#### [YOUR ASSIGNMENT]
Your task is to copy the lines of the data below from the line holding "-- pv_equiv track=rewrite" through the line holding "Количество цифр x и y", inclusive, exactly and with nothing added.

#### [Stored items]
========

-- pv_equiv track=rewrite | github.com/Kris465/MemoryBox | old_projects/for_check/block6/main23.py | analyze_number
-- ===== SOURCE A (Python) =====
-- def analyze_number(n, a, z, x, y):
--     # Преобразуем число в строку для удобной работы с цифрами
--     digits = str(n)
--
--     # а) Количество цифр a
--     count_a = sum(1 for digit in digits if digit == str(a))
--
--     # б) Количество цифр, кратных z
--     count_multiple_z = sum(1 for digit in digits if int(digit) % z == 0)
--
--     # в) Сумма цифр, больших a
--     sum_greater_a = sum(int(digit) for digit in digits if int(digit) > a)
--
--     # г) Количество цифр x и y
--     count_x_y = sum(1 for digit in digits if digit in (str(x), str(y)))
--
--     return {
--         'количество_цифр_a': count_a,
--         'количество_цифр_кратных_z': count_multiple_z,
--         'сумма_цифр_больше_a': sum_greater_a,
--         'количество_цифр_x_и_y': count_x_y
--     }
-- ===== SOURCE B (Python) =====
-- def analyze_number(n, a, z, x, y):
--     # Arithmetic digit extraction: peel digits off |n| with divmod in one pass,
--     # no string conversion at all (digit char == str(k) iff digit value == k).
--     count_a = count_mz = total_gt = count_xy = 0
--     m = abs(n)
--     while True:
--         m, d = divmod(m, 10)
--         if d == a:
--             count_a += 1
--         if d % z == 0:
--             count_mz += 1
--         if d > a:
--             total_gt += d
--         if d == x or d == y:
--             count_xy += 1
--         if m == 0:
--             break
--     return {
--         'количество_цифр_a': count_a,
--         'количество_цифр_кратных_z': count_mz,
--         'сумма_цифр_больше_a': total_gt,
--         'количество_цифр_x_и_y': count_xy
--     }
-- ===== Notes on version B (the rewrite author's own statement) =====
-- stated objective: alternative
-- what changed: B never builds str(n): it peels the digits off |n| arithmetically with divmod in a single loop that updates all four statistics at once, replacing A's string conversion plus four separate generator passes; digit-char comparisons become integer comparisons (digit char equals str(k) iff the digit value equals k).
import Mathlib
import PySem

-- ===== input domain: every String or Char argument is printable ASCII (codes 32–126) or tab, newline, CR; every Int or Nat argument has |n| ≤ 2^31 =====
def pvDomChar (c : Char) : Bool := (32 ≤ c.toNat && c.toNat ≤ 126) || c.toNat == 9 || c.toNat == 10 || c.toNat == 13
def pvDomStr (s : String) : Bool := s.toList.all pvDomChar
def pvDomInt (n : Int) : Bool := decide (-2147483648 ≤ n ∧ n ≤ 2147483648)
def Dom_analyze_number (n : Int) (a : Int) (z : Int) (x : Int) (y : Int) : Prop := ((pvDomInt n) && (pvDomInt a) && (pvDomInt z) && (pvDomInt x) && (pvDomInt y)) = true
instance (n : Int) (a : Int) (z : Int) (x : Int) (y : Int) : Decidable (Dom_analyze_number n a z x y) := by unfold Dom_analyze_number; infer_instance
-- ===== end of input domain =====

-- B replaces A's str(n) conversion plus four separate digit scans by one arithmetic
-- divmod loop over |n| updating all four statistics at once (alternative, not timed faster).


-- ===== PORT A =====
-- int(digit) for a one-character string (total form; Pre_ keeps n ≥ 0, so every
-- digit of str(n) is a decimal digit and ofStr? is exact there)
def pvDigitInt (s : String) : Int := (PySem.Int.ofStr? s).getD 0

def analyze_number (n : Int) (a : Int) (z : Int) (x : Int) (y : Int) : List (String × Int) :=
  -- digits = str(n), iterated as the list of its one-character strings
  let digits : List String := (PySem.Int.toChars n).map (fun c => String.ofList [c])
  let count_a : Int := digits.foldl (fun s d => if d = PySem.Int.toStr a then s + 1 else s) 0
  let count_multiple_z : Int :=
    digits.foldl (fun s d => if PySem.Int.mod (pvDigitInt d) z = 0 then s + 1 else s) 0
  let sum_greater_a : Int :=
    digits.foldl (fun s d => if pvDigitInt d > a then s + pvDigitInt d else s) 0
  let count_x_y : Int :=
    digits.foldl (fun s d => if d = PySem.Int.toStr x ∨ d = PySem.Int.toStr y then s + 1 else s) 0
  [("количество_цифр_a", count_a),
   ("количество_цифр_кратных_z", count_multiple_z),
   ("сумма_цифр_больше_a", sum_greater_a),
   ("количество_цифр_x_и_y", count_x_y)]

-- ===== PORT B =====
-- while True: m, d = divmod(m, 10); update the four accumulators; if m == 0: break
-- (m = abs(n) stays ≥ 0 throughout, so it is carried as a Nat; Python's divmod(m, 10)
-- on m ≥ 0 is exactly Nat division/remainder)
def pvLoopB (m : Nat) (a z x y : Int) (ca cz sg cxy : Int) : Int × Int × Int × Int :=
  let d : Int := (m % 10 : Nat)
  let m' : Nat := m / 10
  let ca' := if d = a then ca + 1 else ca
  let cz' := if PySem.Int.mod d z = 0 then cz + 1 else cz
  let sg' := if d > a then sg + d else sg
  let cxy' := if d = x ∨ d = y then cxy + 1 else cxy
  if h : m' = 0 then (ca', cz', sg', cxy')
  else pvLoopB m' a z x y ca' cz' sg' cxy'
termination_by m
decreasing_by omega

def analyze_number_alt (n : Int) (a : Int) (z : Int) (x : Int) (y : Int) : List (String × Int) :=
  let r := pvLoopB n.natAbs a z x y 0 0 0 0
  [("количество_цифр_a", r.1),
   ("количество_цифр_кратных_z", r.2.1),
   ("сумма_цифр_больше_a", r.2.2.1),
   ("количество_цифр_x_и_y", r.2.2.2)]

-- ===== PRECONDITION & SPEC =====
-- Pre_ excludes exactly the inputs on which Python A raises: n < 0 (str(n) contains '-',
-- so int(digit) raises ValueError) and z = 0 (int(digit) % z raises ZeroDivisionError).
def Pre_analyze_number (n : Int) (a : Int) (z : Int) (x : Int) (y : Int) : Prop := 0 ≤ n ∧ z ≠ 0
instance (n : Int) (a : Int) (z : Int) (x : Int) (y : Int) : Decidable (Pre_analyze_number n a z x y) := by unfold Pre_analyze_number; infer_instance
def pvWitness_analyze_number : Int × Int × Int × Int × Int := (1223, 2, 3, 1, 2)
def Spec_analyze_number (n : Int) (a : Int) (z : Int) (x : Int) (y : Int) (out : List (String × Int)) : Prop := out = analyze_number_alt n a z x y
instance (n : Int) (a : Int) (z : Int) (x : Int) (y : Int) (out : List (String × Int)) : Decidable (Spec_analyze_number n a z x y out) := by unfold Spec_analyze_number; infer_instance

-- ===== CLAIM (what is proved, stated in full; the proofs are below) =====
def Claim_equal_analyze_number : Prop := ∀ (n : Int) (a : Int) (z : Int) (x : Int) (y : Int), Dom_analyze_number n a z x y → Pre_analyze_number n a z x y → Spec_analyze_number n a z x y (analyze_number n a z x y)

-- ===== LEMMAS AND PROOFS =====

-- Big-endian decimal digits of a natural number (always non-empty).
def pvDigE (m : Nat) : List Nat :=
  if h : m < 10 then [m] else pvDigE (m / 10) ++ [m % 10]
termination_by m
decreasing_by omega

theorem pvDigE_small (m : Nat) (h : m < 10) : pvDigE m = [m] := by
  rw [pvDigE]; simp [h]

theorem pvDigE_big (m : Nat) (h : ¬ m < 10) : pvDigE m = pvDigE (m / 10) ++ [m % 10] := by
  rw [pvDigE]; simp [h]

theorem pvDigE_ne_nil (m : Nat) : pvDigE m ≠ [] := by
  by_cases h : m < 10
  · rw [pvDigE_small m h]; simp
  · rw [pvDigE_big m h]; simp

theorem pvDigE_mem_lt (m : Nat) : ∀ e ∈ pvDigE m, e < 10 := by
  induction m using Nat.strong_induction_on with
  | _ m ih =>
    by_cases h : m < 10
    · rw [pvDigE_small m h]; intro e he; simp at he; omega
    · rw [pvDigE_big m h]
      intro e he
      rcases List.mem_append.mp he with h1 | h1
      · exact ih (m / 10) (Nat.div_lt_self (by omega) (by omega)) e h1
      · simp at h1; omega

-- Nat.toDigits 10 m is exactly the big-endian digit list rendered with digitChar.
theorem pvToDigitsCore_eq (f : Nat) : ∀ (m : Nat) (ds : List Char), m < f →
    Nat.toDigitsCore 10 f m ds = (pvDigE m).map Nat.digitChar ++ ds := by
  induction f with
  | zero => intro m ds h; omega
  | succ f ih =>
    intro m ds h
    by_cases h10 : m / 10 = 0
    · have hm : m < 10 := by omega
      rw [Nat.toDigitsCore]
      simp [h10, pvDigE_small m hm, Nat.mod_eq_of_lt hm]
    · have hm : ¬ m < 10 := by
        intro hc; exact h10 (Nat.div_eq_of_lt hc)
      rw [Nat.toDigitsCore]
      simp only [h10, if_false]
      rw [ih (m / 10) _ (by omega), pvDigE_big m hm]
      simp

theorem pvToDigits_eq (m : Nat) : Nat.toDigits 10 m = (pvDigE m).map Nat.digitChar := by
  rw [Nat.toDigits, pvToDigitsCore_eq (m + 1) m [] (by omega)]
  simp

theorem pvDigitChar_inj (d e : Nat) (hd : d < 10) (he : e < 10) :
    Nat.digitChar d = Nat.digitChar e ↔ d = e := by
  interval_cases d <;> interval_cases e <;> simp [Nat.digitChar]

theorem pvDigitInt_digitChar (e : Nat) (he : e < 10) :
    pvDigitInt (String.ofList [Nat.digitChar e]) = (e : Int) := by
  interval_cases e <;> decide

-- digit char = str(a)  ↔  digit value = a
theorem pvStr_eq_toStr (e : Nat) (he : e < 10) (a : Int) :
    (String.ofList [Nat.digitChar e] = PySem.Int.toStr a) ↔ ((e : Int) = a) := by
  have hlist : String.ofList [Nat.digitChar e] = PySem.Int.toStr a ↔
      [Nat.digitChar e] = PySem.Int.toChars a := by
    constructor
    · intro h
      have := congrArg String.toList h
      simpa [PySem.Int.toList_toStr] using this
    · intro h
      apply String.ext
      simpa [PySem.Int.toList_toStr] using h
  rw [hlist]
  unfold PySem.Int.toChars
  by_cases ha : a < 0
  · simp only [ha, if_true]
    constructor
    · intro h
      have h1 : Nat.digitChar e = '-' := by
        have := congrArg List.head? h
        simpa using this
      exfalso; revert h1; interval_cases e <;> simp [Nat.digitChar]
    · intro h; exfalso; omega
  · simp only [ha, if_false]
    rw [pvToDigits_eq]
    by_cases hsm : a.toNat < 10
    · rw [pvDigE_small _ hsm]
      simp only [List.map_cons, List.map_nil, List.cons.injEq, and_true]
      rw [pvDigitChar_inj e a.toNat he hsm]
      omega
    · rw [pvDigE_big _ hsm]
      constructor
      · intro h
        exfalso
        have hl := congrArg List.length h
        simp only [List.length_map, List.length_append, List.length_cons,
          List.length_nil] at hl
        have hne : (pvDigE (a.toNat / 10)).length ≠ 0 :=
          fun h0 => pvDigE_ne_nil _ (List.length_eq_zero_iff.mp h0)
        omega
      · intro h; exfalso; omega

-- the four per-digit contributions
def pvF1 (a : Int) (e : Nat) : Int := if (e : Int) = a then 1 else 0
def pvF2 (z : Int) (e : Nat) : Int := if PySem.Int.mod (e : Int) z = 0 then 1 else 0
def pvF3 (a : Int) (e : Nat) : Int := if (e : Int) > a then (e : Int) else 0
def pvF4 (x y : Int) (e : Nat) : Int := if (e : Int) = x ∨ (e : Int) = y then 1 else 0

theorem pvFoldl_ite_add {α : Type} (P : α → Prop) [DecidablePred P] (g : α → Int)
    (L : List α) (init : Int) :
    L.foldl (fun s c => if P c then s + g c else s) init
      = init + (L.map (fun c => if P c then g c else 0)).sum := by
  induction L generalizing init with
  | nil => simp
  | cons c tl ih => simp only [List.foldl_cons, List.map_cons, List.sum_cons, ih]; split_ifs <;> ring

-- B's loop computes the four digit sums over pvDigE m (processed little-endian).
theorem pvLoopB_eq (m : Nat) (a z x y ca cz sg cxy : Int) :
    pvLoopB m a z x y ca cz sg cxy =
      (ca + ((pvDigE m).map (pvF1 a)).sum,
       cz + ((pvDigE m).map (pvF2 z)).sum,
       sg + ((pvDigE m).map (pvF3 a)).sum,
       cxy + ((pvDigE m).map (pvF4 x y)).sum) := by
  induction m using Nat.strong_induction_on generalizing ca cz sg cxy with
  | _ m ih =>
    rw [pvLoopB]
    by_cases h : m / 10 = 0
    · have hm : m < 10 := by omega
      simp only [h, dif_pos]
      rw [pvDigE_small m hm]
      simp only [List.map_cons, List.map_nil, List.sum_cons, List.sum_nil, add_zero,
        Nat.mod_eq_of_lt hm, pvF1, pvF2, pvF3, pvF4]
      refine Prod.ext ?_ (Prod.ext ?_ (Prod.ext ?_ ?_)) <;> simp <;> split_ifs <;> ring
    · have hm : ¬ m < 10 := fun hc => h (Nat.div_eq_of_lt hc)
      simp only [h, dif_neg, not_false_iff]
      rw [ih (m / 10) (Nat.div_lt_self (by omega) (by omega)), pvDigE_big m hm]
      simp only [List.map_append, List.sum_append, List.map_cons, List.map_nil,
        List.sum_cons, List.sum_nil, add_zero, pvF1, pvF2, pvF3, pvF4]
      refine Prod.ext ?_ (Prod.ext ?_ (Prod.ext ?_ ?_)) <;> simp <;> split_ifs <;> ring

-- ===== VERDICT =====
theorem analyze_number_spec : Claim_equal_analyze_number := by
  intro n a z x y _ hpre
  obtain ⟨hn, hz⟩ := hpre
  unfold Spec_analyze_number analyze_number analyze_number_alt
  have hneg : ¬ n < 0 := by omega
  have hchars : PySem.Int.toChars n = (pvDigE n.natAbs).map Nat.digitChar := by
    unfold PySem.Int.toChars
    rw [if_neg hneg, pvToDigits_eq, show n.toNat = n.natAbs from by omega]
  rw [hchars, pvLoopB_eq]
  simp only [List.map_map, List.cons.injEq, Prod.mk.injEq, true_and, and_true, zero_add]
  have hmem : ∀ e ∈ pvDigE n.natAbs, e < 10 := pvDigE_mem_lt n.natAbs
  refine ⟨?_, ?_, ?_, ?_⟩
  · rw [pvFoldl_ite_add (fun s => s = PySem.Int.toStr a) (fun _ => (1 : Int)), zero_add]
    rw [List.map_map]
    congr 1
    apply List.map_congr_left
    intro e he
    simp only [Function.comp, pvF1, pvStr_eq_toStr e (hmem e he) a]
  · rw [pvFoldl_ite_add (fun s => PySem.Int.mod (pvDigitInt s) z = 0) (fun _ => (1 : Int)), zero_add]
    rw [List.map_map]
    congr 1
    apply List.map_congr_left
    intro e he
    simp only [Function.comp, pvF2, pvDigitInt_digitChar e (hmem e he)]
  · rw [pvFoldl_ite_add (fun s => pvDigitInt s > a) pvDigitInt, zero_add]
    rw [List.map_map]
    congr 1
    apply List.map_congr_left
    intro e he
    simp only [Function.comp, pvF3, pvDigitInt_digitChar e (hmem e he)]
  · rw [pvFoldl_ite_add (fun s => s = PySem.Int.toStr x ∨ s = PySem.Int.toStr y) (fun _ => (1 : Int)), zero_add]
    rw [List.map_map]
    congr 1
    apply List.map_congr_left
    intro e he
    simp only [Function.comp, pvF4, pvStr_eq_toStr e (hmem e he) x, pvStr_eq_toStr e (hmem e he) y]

========

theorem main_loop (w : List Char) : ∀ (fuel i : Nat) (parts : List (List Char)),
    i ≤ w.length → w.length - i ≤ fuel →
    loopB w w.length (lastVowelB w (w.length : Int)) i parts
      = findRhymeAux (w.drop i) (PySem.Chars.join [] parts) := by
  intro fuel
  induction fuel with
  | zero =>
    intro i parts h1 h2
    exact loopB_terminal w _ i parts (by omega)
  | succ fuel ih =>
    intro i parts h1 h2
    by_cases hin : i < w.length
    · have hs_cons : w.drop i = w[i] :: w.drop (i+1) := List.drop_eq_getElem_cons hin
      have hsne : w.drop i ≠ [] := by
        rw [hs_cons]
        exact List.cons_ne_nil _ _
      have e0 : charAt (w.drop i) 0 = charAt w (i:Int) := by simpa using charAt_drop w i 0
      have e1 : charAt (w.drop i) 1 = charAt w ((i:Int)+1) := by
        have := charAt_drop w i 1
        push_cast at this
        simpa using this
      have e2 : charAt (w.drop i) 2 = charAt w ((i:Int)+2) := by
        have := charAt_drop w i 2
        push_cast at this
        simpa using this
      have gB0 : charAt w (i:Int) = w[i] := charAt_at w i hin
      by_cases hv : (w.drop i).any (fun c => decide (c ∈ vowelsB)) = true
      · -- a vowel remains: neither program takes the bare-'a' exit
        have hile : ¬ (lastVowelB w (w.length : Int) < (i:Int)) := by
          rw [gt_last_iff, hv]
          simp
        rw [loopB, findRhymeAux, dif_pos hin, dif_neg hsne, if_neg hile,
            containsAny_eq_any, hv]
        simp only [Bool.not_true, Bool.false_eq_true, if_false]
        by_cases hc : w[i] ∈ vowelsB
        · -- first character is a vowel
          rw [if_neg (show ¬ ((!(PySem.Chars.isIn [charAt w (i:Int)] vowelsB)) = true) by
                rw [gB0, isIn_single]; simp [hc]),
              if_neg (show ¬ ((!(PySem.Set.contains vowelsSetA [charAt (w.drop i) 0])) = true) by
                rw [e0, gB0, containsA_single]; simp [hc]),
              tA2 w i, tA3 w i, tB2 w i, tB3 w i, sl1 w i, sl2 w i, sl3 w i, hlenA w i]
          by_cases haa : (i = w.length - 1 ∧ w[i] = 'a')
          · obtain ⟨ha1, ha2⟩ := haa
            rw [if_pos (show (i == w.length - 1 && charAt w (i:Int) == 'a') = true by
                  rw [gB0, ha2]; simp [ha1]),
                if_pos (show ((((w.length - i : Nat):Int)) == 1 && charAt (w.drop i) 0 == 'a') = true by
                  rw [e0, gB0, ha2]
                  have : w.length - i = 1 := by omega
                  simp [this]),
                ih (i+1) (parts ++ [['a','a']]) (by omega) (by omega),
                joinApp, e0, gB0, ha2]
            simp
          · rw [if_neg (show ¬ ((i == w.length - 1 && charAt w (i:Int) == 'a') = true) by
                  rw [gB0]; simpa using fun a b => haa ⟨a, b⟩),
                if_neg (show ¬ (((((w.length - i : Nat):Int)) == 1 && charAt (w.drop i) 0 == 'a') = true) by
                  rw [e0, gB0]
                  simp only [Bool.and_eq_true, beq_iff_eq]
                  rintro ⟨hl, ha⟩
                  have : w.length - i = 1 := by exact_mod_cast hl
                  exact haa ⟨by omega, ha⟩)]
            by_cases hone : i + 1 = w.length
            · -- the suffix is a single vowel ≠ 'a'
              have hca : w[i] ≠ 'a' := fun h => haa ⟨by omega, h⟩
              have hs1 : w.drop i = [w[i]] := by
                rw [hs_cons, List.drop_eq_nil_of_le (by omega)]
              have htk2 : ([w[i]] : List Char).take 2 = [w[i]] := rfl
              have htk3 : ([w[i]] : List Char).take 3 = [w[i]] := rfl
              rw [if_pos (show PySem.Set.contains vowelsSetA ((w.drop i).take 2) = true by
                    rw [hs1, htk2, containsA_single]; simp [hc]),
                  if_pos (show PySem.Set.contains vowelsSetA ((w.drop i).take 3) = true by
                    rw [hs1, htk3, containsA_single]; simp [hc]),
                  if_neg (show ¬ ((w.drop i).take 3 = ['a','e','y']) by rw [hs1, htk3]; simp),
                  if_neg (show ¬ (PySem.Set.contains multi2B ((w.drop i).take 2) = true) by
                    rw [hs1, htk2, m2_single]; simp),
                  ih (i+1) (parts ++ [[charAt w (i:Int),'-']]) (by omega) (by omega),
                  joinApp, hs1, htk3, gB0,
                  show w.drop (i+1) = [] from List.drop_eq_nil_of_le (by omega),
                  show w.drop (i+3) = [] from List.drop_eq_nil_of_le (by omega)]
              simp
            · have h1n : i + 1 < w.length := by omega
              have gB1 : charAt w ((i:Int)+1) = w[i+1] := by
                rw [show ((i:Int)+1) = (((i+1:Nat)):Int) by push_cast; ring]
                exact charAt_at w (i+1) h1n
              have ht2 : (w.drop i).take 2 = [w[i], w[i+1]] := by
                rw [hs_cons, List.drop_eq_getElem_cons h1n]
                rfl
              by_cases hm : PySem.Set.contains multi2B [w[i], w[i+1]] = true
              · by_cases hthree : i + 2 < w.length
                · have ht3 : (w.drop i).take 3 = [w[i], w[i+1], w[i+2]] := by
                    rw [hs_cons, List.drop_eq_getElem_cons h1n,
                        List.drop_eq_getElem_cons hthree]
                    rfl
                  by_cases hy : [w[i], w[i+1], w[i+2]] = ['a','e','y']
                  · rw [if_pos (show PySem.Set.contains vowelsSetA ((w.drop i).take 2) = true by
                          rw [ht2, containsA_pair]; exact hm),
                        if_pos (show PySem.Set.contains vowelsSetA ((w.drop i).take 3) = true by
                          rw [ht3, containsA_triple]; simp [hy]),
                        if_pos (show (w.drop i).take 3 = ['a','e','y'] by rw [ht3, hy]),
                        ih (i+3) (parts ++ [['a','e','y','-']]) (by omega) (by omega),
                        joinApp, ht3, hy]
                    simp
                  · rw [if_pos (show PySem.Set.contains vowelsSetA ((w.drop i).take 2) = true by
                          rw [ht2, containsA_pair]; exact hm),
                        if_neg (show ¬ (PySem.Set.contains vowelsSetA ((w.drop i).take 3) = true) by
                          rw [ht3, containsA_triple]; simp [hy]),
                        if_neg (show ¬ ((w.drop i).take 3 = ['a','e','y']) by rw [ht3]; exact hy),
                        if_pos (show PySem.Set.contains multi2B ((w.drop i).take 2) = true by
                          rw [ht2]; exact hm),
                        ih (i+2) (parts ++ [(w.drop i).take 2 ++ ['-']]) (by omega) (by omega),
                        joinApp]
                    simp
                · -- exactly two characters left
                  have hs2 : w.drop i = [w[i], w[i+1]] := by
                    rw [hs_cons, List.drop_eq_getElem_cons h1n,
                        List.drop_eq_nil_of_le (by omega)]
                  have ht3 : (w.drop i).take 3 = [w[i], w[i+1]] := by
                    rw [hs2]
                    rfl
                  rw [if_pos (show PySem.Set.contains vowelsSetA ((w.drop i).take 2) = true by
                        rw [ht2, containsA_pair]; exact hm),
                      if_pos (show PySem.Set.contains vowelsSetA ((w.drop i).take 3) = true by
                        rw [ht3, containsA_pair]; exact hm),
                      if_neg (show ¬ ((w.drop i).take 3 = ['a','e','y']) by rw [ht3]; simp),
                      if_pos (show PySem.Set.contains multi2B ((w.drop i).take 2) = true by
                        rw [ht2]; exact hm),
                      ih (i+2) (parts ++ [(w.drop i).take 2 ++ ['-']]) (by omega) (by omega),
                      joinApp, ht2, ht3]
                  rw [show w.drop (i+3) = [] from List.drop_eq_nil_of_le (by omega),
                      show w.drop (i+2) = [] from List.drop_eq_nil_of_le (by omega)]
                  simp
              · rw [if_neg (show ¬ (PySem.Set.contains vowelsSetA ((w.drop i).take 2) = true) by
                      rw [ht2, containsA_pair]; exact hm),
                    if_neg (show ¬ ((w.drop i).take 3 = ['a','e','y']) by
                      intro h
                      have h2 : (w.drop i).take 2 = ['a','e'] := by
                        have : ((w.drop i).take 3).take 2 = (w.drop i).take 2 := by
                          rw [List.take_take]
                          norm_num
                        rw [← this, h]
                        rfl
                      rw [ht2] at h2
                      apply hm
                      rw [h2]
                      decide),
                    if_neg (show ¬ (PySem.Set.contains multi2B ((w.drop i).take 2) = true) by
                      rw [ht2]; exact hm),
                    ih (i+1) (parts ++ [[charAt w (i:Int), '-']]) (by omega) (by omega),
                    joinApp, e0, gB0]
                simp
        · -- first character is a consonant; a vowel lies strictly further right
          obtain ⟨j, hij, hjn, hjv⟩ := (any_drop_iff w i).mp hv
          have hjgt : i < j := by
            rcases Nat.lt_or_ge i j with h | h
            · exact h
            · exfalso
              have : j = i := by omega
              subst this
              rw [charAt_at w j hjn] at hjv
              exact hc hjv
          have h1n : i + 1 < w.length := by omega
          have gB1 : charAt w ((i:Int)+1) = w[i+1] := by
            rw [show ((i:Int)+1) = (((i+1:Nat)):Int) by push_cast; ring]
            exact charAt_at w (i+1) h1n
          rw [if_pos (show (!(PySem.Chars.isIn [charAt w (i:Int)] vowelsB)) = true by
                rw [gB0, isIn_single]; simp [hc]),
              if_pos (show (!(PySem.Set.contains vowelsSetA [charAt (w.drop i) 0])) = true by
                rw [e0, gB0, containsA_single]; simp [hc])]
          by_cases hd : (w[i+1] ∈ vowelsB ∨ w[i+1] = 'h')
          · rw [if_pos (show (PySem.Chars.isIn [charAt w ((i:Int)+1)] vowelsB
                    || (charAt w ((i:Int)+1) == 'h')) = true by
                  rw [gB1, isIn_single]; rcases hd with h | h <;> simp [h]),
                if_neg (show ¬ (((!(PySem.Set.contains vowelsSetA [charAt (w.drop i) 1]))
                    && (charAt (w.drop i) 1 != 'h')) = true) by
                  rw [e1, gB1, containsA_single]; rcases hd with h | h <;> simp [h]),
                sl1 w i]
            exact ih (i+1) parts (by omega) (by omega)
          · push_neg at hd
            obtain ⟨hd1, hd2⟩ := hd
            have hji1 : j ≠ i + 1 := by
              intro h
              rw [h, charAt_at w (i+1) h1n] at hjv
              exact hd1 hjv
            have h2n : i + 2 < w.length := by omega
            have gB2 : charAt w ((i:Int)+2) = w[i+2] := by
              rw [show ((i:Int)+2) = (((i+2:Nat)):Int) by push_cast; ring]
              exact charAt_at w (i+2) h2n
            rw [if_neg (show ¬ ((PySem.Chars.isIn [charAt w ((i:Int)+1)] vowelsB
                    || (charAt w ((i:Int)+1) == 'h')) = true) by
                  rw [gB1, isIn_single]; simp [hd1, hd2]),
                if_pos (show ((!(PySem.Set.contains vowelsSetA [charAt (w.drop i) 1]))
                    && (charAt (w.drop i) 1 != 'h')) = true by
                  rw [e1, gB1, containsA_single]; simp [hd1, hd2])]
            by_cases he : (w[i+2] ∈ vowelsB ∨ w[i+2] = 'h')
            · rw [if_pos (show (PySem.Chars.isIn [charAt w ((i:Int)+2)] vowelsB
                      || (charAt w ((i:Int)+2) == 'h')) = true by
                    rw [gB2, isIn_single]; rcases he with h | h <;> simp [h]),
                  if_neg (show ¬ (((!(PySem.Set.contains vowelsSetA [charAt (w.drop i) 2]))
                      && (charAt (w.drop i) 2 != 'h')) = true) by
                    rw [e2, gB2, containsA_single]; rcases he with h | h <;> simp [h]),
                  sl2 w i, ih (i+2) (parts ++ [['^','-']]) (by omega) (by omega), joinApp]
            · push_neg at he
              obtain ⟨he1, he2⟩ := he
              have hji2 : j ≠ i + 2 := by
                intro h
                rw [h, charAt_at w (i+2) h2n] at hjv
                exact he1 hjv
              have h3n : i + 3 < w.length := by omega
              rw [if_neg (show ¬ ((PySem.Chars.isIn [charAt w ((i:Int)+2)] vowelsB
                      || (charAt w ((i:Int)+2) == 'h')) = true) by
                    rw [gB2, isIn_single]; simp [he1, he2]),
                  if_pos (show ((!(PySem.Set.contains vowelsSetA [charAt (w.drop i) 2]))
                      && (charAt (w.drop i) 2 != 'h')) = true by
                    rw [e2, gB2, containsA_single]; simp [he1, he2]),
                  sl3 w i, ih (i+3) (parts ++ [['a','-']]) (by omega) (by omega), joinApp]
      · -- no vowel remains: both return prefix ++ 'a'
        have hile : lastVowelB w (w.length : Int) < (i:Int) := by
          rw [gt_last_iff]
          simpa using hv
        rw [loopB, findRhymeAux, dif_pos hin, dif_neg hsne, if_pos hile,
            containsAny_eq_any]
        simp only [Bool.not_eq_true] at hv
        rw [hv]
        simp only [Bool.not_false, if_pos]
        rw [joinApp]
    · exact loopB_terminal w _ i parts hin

========

#### [OUTPUT OF THE EXERCISE]
-- pv_equiv track=rewrite | github.com/Kris465/MemoryBox | old_projects/for_check/block6/main23.py | analyze_number
-- ===== SOURCE A (Python) =====
-- def analyze_number(n, a, z, x, y):
--     # Преобразуем число в строку для удобной работы с цифрами
--     digits = str(n)
--
--     # а) Количество цифр a
--     count_a = sum(1 for digit in digits if digit == str(a))
--
--     # б) Количество цифр, кратных z
--     count_multiple_z = sum(1 for digit in digits if int(digit) % z == 0)
--
--     # в) Сумма цифр, больших a
--     sum_greater_a = sum(int(digit) for digit in digits if int(digit) > a)
--
--     # г) Количество цифр x и y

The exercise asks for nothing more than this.